Au-delà d’une belle maîtrise du contenu, c’est aussi un texte d’une grande clarté avec des exemples toujours pertinents. Bref, un vrai plaisir à la lecture.

Song Ling Chen (pseudonyme : Helium) du Collège Marianopolis, Mob Rule: Popularity as Authority in the Past, the Present and Possibly the Future
Tutrice : Veronica Ponce, professeure de philosophie

Le second texte se démarque par son approche historique approfondie. Il se charge d’analyser différentes périodes de l’histoire pour souligner que la popularité était déjà une forme d’autorité dans le passé, mais à quel point les médias sociaux permettent aujourd’hui de renforcer la place de la popularité au détriment de la raison. Il fait référence aux sophistes et la démocratie grecque, à l’église catholique durant le moyen âge, la Révolution française ou bien sûr, notre époque contemporaine avec notre sophiste préféré : Donald Trump. Le texte met de l’avant comment aujourd’hui la popularité a gagné les gouvernements. Je cite :  

« Endorsement by celebrities is extremely beneficial to political parties as they influence their supporters to also think positively of it. Barack Obama has even been “referred to as ‘the first celebrity president’”22. The increasing importance of gaining popularity during a political campaign reveals that popularity is indeed a form of authority. The opinion of the people is weighting more and more in the eyes of politicians and one might ask if reason has any place in today’s government. »  

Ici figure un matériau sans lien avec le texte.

-- pv_equiv track=rewrite | github.com/RishabhMankar30/Python-basic-Assignment-1- | 23) Python Basics Progeamming Assignment_23.py | square_digit
-- ===== SOURCE A (Python) =====
-- def square_digit(n):
--     s = str(n)  # converted int into str, for iteration
--     l = []
--     for i in s:
--         sq = int(i) ** 2
--         num_str = str(sq)  # convert int into str, bcz join will work only on string.
--         l.append(num_str)
--     j = "".join(l)
--     con_int = int(j)  # convert str into int, bcz final output should be int.
--     return con_int
-- ===== SOURCE B (Python) =====
-- def square_digit(n):
--     # Pure arithmetic: extract decimal digits by divmod, no string conversion at all.
--     digits = []
--     while n > 0:
--         n, d = divmod(n, 10)
--         digits.append(d)
--     if not digits:
--         digits = [0]
--     result = 0
--     for d in reversed(digits):
--         sq = d * d
--         result = result * (10 if sq < 10 else 100) + sq
--     return result
-- ===== Notes on version B (the rewrite author's own statement) =====
-- stated objective: alternative
-- what changed: B never touches strings: it extracts the decimal digits arithmetically with divmod, then folds each digit's square into an integer accumulator (shifting by 10 or 100 depending on whether the square has one or two digits), whereas A round-trips through str(), a list of square-strings, join and a final int() parse.
import Mathlib
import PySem

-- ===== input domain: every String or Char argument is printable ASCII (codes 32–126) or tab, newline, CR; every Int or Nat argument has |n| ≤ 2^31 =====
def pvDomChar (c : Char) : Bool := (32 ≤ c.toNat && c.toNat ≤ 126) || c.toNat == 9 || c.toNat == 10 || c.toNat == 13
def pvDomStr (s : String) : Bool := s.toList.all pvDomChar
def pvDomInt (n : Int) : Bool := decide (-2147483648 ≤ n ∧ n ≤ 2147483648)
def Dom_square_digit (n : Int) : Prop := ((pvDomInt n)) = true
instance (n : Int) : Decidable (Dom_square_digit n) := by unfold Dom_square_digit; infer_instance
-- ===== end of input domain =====

-- B drops strings entirely: it extracts the decimal digits arithmetically with divmod and folds
-- each digit's square into an integer accumulator; objective: alternative (same cost, no strings).

-- ===== PORT A =====
-- Strings are carried as List Char (PySem.Chars level): str(n) = PySem.Int.toChars n,
-- int(s) = PySem.Int.ofChars? (none = ValueError, excluded by Pre_), "".join(l) = List.flatten (exact).
def square_digit (n : Int) : Int :=
  match (PySem.Int.toChars n).foldl                           -- s = str(n); for i in s: ... l.append(num_str)
    (fun acc i =>
      match acc with
      | none => none                                          -- a ValueError already occurred
      | some l =>
        match PySem.Int.ofChars? [i] with                     -- int(i); none = ValueError
        | none => none
        | some d => some (l ++ [PySem.Int.toChars (d ^ 2)]))  -- sq = int(i)**2; num_str = str(sq)
    (some []) with
  | none => 0                                                 -- ValueError path (outside Pre_)
  | some l =>
    match PySem.Int.ofChars? l.flatten with                   -- con_int = int("".join(l))
    | none => 0                                               -- unreachable: j is all digits
    | some v => v

-- ===== PORT B =====
-- while n > 0: n, d = divmod(n, 10); digits.append(d)   (divmod = floordiv/mod, divisor 10 ≠ 0)
def pyDigitLoop (n : Int) (digits : List Int) : List Int :=
  if _h : 0 < n then
    pyDigitLoop (PySem.Int.floordiv n 10) (digits ++ [PySem.Int.mod n 10])
  else digits
termination_by n.toNat
decreasing_by
  have h10 : PySem.Int.floordiv n 10 = n / 10 :=
    PySem.Int.floordiv_eq_ediv_of_pos (by omega)
  rw [h10]; omega

def square_digit_alt (n : Int) : Int :=
  let digits := pyDigitLoop n []                              -- the divmod loop
  let digits := if digits = [] then [0] else digits           -- if not digits: digits = [0]
  digits.reverse.foldl                                        -- for d in reversed(digits):
    (fun result d => result * (if d * d < 10 then 10 else 100) + d * d) 0

-- ===== PRECONDITION & SPEC =====
-- Pre_ excludes exactly the negative inputs: there str(n) starts with a minus sign and A raises
-- ValueError when int() hits it.
def Pre_square_digit (n : Int) : Prop := 0 ≤ n
instance (n : Int) : Decidable (Pre_square_digit n) := by unfold Pre_square_digit; infer_instance
def pvWitness_square_digit : Int := 9119

def Spec_square_digit (n : Int) (out : Int) : Prop := out = square_digit_alt n
instance (n : Int) (out : Int) : Decidable (Spec_square_digit n out) := by unfold Spec_square_digit; infer_instance

-- ===== CLAIM (what is proved, stated in full; the proofs are below) =====
def Claim_equal_square_digit : Prop := ∀ (n : Int), Dom_square_digit n → Pre_square_digit n → Spec_square_digit n (square_digit n)

-- ===== LEMMAS AND PROOFS =====

/-- The decimal value of a digit string, as Python's int() computes it. -/
def valNat (l : List Char) : Nat := l.foldl (fun x c => x * 10 + (c.toNat - 48)) 0

/-- The char list of str(v**2) for a digit value `v`. -/
def sqChars (v : Nat) : List Char := PySem.Int.toChars ((v : Int) ^ 2)

/-- Least-significant-first decimal digits of a natural number (empty for 0). -/
def lsb (m : Nat) : List Nat :=
  if h : m = 0 then [] else (m % 10) :: lsb (m / 10)
termination_by m
decreasing_by exact Nat.div_lt_self (Nat.pos_of_ne_zero h) (by norm_num)

/-- One unfolding of the (private) digit-scanning loop inside `PySem.Int.ofChars?`;
`parseD` is stated for any `g` satisfying it and is applied to that private loop purely
by unification (its recursion is characterised, never re-implemented). -/
def goBody (g : List Char → Bool → Nat → Option Nat) (cs : List Char) (b : Bool) (a : Nat) : Option Nat :=
  match cs with
  | [] => if b = true then some a else none
  | c :: rest =>
    if c.isDigit = true then g rest true (a * 10 + (c.toNat - '0'.toNat))
    else
      if c = '_' ∧ b = true then
        match rest with
        | d :: _ => if d.isDigit = true then g rest false a else none
        | [] => none
      else none

theorem parseD (g : List Char → Bool → Nat → Option Nat)
    (hg : ∀ cs b a, g cs b a = goBody g cs b a)
    (ds : List Char) (b : Bool) (a : Nat) (hdig : ∀ c ∈ ds, c.isDigit = true)
    (hne : ds = [] → b = true) :
    g ds b a = some (ds.foldl (fun x c => x * 10 + (c.toNat - 48)) a) := by
  induction ds generalizing b a with
  | nil => rw [hg]; simp [goBody, hne rfl]
  | cons c tl ih =>
    rw [hg]
    have hc : c.isDigit = true := hdig c (by simp)
    simp only [goBody, hc, if_true, List.foldl_cons]
    have h48 : c.toNat - '0'.toNat = c.toNat - 48 := rfl
    rw [h48]
    exact ih true _ (fun x hx => hdig x (by simp [hx])) (by simp)

theorem char_eq_of_toNat (c d : Char) (h : c.toNat = d.toNat) : c = d := by
  apply Char.ext
  apply UInt32.toNat_inj.mp
  exact h

theorem digit_char_eq (c : Char) (h : c.isDigit = true) :
    c = '0' ∨ c = '1' ∨ c = '2' ∨ c = '3' ∨ c = '4' ∨ c = '5' ∨ c = '6' ∨ c = '7' ∨ c = '8' ∨ c = '9' := by
  simp only [Char.isDigit, Bool.and_eq_true, decide_eq_true_eq] at h
  obtain ⟨h1, h2⟩ := h
  have h1' : 48 ≤ c.toNat := h1
  have h2' : c.toNat ≤ 57 := h2
  interval_cases hn : c.toNat <;>
    [exact Or.inl (char_eq_of_toNat _ _ hn);
     exact Or.inr (Or.inl (char_eq_of_toNat _ _ hn));
     exact Or.inr (Or.inr (Or.inl (char_eq_of_toNat _ _ hn)));
     exact Or.inr (Or.inr (Or.inr (Or.inl (char_eq_of_toNat _ _ hn))));
     exact Or.inr (Or.inr (Or.inr (Or.inr (Or.inl (char_eq_of_toNat _ _ hn)))));
     exact Or.inr (Or.inr (Or.inr (Or.inr (Or.inr (Or.inl (char_eq_of_toNat _ _ hn))))));
     exact Or.inr (Or.inr (Or.inr (Or.inr (Or.inr (Or.inr (Or.inl (char_eq_of_toNat _ _ hn)))))));
     exact Or.inr (Or.inr (Or.inr (Or.inr (Or.inr (Or.inr (Or.inr (Or.inl (char_eq_of_toNat _ _ hn))))))));
     exact Or.inr (Or.inr (Or.inr (Or.inr (Or.inr (Or.inr (Or.inr (Or.inr (Or.inl (char_eq_of_toNat _ _ hn)))))))));
     exact Or.inr (Or.inr (Or.inr (Or.inr (Or.inr (Or.inr (Or.inr (Or.inr (Or.inr (char_eq_of_toNat _ _ hn)))))))))]

theorem digit_not_space (c : Char) (h : c.isDigit = true) : PySem.Int.isIntSpace c = false := by
  rcases digit_char_eq c h with rfl|rfl|rfl|rfl|rfl|rfl|rfl|rfl|rfl|rfl <;> decide

theorem dropWhile_all_false {p : Char → Bool} {l : List Char} (h : ∀ x ∈ l, p x = false) :
    l.dropWhile p = l := by
  rw [List.dropWhile_eq_self_iff]
  intro hl
  simp [h _ (l.getElem_mem hl)]

/-- Python's int() on a nonempty all-digit string returns its decimal value. -/
theorem parse_digits (c : Char) (tl : List Char) (hdig : ∀ x ∈ c :: tl, x.isDigit = true) :
    PySem.Int.ofChars? (c :: tl) = some ((valNat (c :: tl) : Nat) : Int) := by
  have hns : ∀ x ∈ c :: tl, PySem.Int.isIntSpace x = false :=
    fun x hx => digit_not_space x (hdig x hx)
  have htl : ∀ x ∈ tl, x.isDigit = true := fun x hx => hdig x (by simp [hx])
  unfold valNat
  rcases digit_char_eq c (hdig c (by simp)) with rfl|rfl|rfl|rfl|rfl|rfl|rfl|rfl|rfl|rfl <;>
  · simp only [PySem.Int.ofChars?]
    rw [dropWhile_all_false hns]
    rw [dropWhile_all_false (fun x hx => hns x (by simp at hx ⊢; tauto))]
    rw [List.reverse_reverse]
    split
    case _ ds heq => exact absurd heq (by simp)
    case _ ds heq => exact absurd heq (by simp)
    case _ h1 h2 =>
      refine Eq.trans (congrArg (fun o : Option Nat => Option.map (fun n : Int => n)
          (o >>= fun a => pure (↑a : Int)))
          (parseD _ ?_ tl true _ htl (by simp))) ?_
      · intro cs b a
        cases cs with
        | nil => rfl
        | cons x rest => rfl
      · simp [List.foldl_cons]

theorem parse1 (c : Char) (h : c.isDigit = true) :
    PySem.Int.ofChars? [c] = some ((c.toNat - 48 : Nat) : Int) := by
  have := parse_digits c [] (by simpa using h)
  simpa [valNat] using this

theorem sq_facts (v : Nat) (hv : v ≤ 9) :
    ((sqChars v).all (fun c => c.isDigit) = true) ∧ sqChars v ≠ [] ∧ valNat (sqChars v) = v ^ 2 ∧
    ((10 : Int) ^ (sqChars v).length = if (v : Int) * v < 10 then 10 else 100) := by
  interval_cases v <;> exact ⟨by decide, by decide, by decide, by decide⟩

theorem sq_digits (v : Nat) (hv : v ≤ 9) : ∀ x ∈ sqChars v, x.isDigit = true := by
  have := (sq_facts v hv).1
  simpa [List.all_eq_true] using this

theorem valAux (v : List Char) : ∀ a : Nat,
    v.foldl (fun x c => x * 10 + (c.toNat - 48)) a = a * 10 ^ v.length + valNat v := by
  induction v with
  | nil => intro a; simp [valNat]
  | cons c w ih =>
    intro a
    have hv : valNat (c :: w) = (c.toNat - 48) * 10 ^ w.length + valNat w := by
      unfold valNat
      rw [List.foldl_cons, ih]
      norm_num
      rfl
    rw [List.foldl_cons, ih, hv]
    simp only [List.length_cons, pow_succ]
    ring

theorem valNat_append (u v : List Char) :
    valNat (u ++ v) = valNat u * 10 ^ v.length + valNat v := by
  unfold valNat
  rw [List.foldl_append]
  exact valAux v _

/-- A's accumulation loop builds exactly the list of square-strings of the digit values. -/
theorem Aloop (ds : List Char) (hd : ∀ c ∈ ds, c.isDigit = true) : ∀ L : List (List Char),
    ds.foldl (fun acc i =>
      match acc with
      | none => none
      | some l =>
        match PySem.Int.ofChars? [i] with
        | none => none
        | some d => some (l ++ [PySem.Int.toChars (d ^ 2)])) (some L)
    = some (L ++ ds.map (fun c => sqChars (c.toNat - 48))) := by
  induction ds with
  | nil => intro L; simp
  | cons c w ih =>
    intro L
    rw [List.foldl_cons, parse1 c (hd c (by simp))]
    have : PySem.Int.toChars ((((c.toNat - 48 : Nat) : Int)) ^ 2) = sqChars (c.toNat - 48) := rfl
    simp only [this]
    rw [ih (fun x hx => hd x (by simp [hx]))]
    simp

/-- Elements of `lsb` are digits. -/
theorem lsb_lt (m : Nat) : ∀ d ∈ lsb m, d ≤ 9 := by
  induction m using Nat.strong_induction_on with
  | _ m ih =>
    intro d hd
    rw [lsb] at hd
    split at hd
    · simp at hd
    case _ h =>
      rcases List.mem_cons.mp hd with rfl | hd'
      · omega
      · exact ih (m / 10) (Nat.div_lt_self (Nat.pos_of_ne_zero h) (by norm_num)) d hd'

/-- The divmod loop produces the Int cast of `lsb`. -/
theorem pyDigitLoop_eq (n : Int) (h : 0 ≤ n) : ∀ acc : List Int,
    pyDigitLoop n acc = acc ++ (lsb n.toNat).map Int.ofNat := by
  suffices H : ∀ (k : Nat) (n : Int), 0 ≤ n → n.toNat = k → ∀ acc : List Int,
      pyDigitLoop n acc = acc ++ (lsb n.toNat).map Int.ofNat from H n.toNat n h rfl
  intro k
  induction k using Nat.strong_induction_on with
  | _ k ih =>
    intro n h hk acc
    rw [pyDigitLoop]
    by_cases hp : 0 < n
    · simp only [hp, dif_pos]
      have hq : PySem.Int.floordiv n 10 = n / 10 := PySem.Int.floordiv_eq_ediv_of_pos (by omega)
      have hr : PySem.Int.mod n 10 = n % 10 := PySem.Int.mod_eq_emod_of_pos (by omega)
      have hq0 : (0:Int) ≤ n / 10 := Int.ediv_nonneg h (by omega)
      have hqk : (n / 10).toNat < k := by omega
      rw [hq, hr, ih (n / 10).toNat hqk (n / 10) hq0 rfl]
      have hm0 : n.toNat ≠ 0 := by omega
      conv_rhs => rw [lsb]
      simp only [hm0, dif_neg, not_false_iff, List.map_cons]
      have h1 : n % 10 = Int.ofNat (n.toNat % 10) := by
        simp [Int.ofNat_eq_natCast]; omega
      have h2 : (n / 10).toNat = n.toNat / 10 := by omega
      rw [h1, h2]
      simp
    · simp only [hp, dif_neg, not_false_iff]
      have : n.toNat = 0 := by omega
      rw [this, lsb]
      simp

theorem digitChar_isDigit (d : Nat) (hd : d ≤ 9) : (Nat.digitChar d).isDigit = true := by
  interval_cases d <;> decide

theorem digitChar_val (d : Nat) (hd : d ≤ 9) : (Nat.digitChar d).toNat - 48 = d := by
  interval_cases d <;> decide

Encore une fois, il s’agit d’un texte d’une grande clarté, usant de nombreuses citations et de nombreuses références contemporaines. C’est à la fois un travail historique et philosophique. C’est une très belle et complète analyse de la question. 

Éric Riendeau-Fontaine, professeur de philosophie au Collège Brébeuf, présente la lauréate du concours Philosopher 2020-2021

Anne-Esmée Fortin (pseudonyme : Wasabi) du Cégep de Granby 
Tuteur : Philippe Charlebois, professeur de philosophie   

Avec le pseudonyme le plus populaire des condiments japonais, nous savions d’ores et déjà que nous serions servis avec autorité. Être élu grâce au nombre de likes, son titre, cible également sans failles les concepts d’autorité et de popularité de notre question.

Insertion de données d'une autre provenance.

-- pv_equiv track=rewrite | github.com/utilitarianexe/brains | brains/environment/base.py | result_convert
-- ===== SOURCE A (Python) =====
-- def result_convert(found_output_ids: list, desired_output_id:int) -> tuple[bool, bool]:
--     correct_cell_fired = False
--     incorrect_cell_fired = False
--     if desired_output_id in found_output_ids:
--         correct_cell_fired = True
--
--     for output_id in found_output_ids:
--         if output_id != desired_output_id:
--             incorrect_cell_fired = True
--     return correct_cell_fired, incorrect_cell_fired
-- ===== SOURCE B (Python) =====
-- def result_convert(found_output_ids: list, desired_output_id: int) -> tuple[bool, bool]:
--     c = found_output_ids.count(desired_output_id)
--     return c > 0, c < len(found_output_ids)
-- ===== Notes on version B (the rewrite author's own statement) =====
-- stated objective: simpler
-- what changed: Replaces the membership test plus explicit flag-setting loop with counting: c = list.count(desired); correct = c > 0, incorrect = c < len(list) (some element differs iff not all occurrences are the desired id).
import Mathlib
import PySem

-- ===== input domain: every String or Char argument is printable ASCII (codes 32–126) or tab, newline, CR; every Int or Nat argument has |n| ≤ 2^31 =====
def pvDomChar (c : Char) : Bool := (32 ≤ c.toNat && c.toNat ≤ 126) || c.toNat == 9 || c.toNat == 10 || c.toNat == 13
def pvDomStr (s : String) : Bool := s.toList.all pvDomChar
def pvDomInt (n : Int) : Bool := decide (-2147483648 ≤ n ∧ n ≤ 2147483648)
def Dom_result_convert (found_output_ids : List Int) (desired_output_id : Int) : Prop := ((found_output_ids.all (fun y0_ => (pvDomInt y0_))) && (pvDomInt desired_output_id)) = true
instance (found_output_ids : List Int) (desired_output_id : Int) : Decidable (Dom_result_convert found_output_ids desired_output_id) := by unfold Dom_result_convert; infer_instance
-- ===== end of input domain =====

-- B answers both questions by one count of the desired id: correct = count > 0, incorrect = count < length; no membership test or flag-setting loop: simpler.

-- ===== PORT A =====
def result_convert (found_output_ids : List Int) (desired_output_id : Int) : Bool × Bool :=
  let correct_cell_fired := false
  let incorrect_cell_fired := false
  let correct_cell_fired := if found_output_ids.contains desired_output_id then true else correct_cell_fired
  let incorrect_cell_fired := found_output_ids.foldl
    (fun acc output_id => if output_id ≠ desired_output_id then true else acc) incorrect_cell_fired
  (correct_cell_fired, incorrect_cell_fired)

-- ===== PORT B =====
def result_convert_alt (found_output_ids : List Int) (desired_output_id : Int) : Bool × Bool :=
  let c := PySem.List.count found_output_ids desired_output_id
  (decide (0 < c), decide (c < found_output_ids.length))

-- ===== PRECONDITION & SPEC =====
def Spec_result_convert (found_output_ids : List Int) (desired_output_id : Int) (out : Bool × Bool) : Prop := out = result_convert_alt found_output_ids desired_output_id
instance (found_output_ids : List Int) (desired_output_id : Int) (out : Bool × Bool) : Decidable (Spec_result_convert found_output_ids desired_output_id out) := by unfold Spec_result_convert; infer_instance

-- ===== CLAIM (what is proved, stated in full; the proofs are below) =====
def Claim_equal_result_convert : Prop := ∀ (found_output_ids : List Int) (desired_output_id : Int), Dom_result_convert found_output_ids desired_output_id → Spec_result_convert found_output_ids desired_output_id (result_convert found_output_ids desired_output_id)

-- ===== LEMMAS AND PROOFS =====
theorem foldl_neq_any (xs : List Int) (d : Int) (acc : Bool) :
    xs.foldl (fun acc x => if x ≠ d then true else acc) acc = (acc || xs.any (fun x => x ≠ d)) := by
  induction xs generalizing acc with
  | nil => simp
  | cons x xs ih =>
    simp only [List.foldl_cons, List.any_cons, ih]
    by_cases h : x = d <;> simp [h]

theorem count_lt_length_iff_any (xs : List Int) (d : Int) :
    (xs.count d < xs.length) ↔ xs.any (fun x => x ≠ d) = true := by
  constructor
  · intro h
    by_contra hno
    simp only [List.any_eq_true, decide_eq_true_eq, not_exists, not_and, not_not] at hno
    have : xs.count d = xs.length := by
      rw [List.count_eq_length]; intro a ha; exact (hno a ha).symm
    omega
  · rintro h
    simp only [List.any_eq_true, decide_eq_true_eq] at h
    obtain ⟨x, hx, hne⟩ := h
    have hle : xs.count d ≤ xs.length := List.count_le_length
    rcases lt_or_eq_of_le hle with h' | h'
    · exact h'
    · exfalso
      rw [List.count_eq_length] at h'
      exact hne ((h' x hx).symm)

-- ===== VERDICT (by name: the statement is the Claim_ definition above) =====
theorem result_convert_spec : Claim_equal_result_convert := by
  intro xs d _
  unfold Spec_result_convert result_convert result_convert_alt
  simp only [foldl_neq_any, Bool.false_or, PySem.List.count_eq]
  congr 1
  · simp [List.count_pos_iff]
  · rw [Bool.eq_iff_iff, decide_eq_true_iff]
    exact (count_lt_length_iff_any xs d).symm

En débutant par les réflexions de l’apatride Arendt, en passant la jeune philosophe italienne Origgi ainsi que l’allemand Rosa, sans oublier un détour par le français Descartes, Anne-Esmée Fortin a su brosser tout un parcours original et créatif en s’inspirant même d’Adèle Van Reeth de France Culture.

Éric Riendeau-Fontaine, professeur de philosophie au Collège Brébeuf

Bref, il s’agit d’un texte qui répond directement à la question avec une lucidité inspirante. Un regard ouvert qui n’hésite pas à sortir des sentiers battus.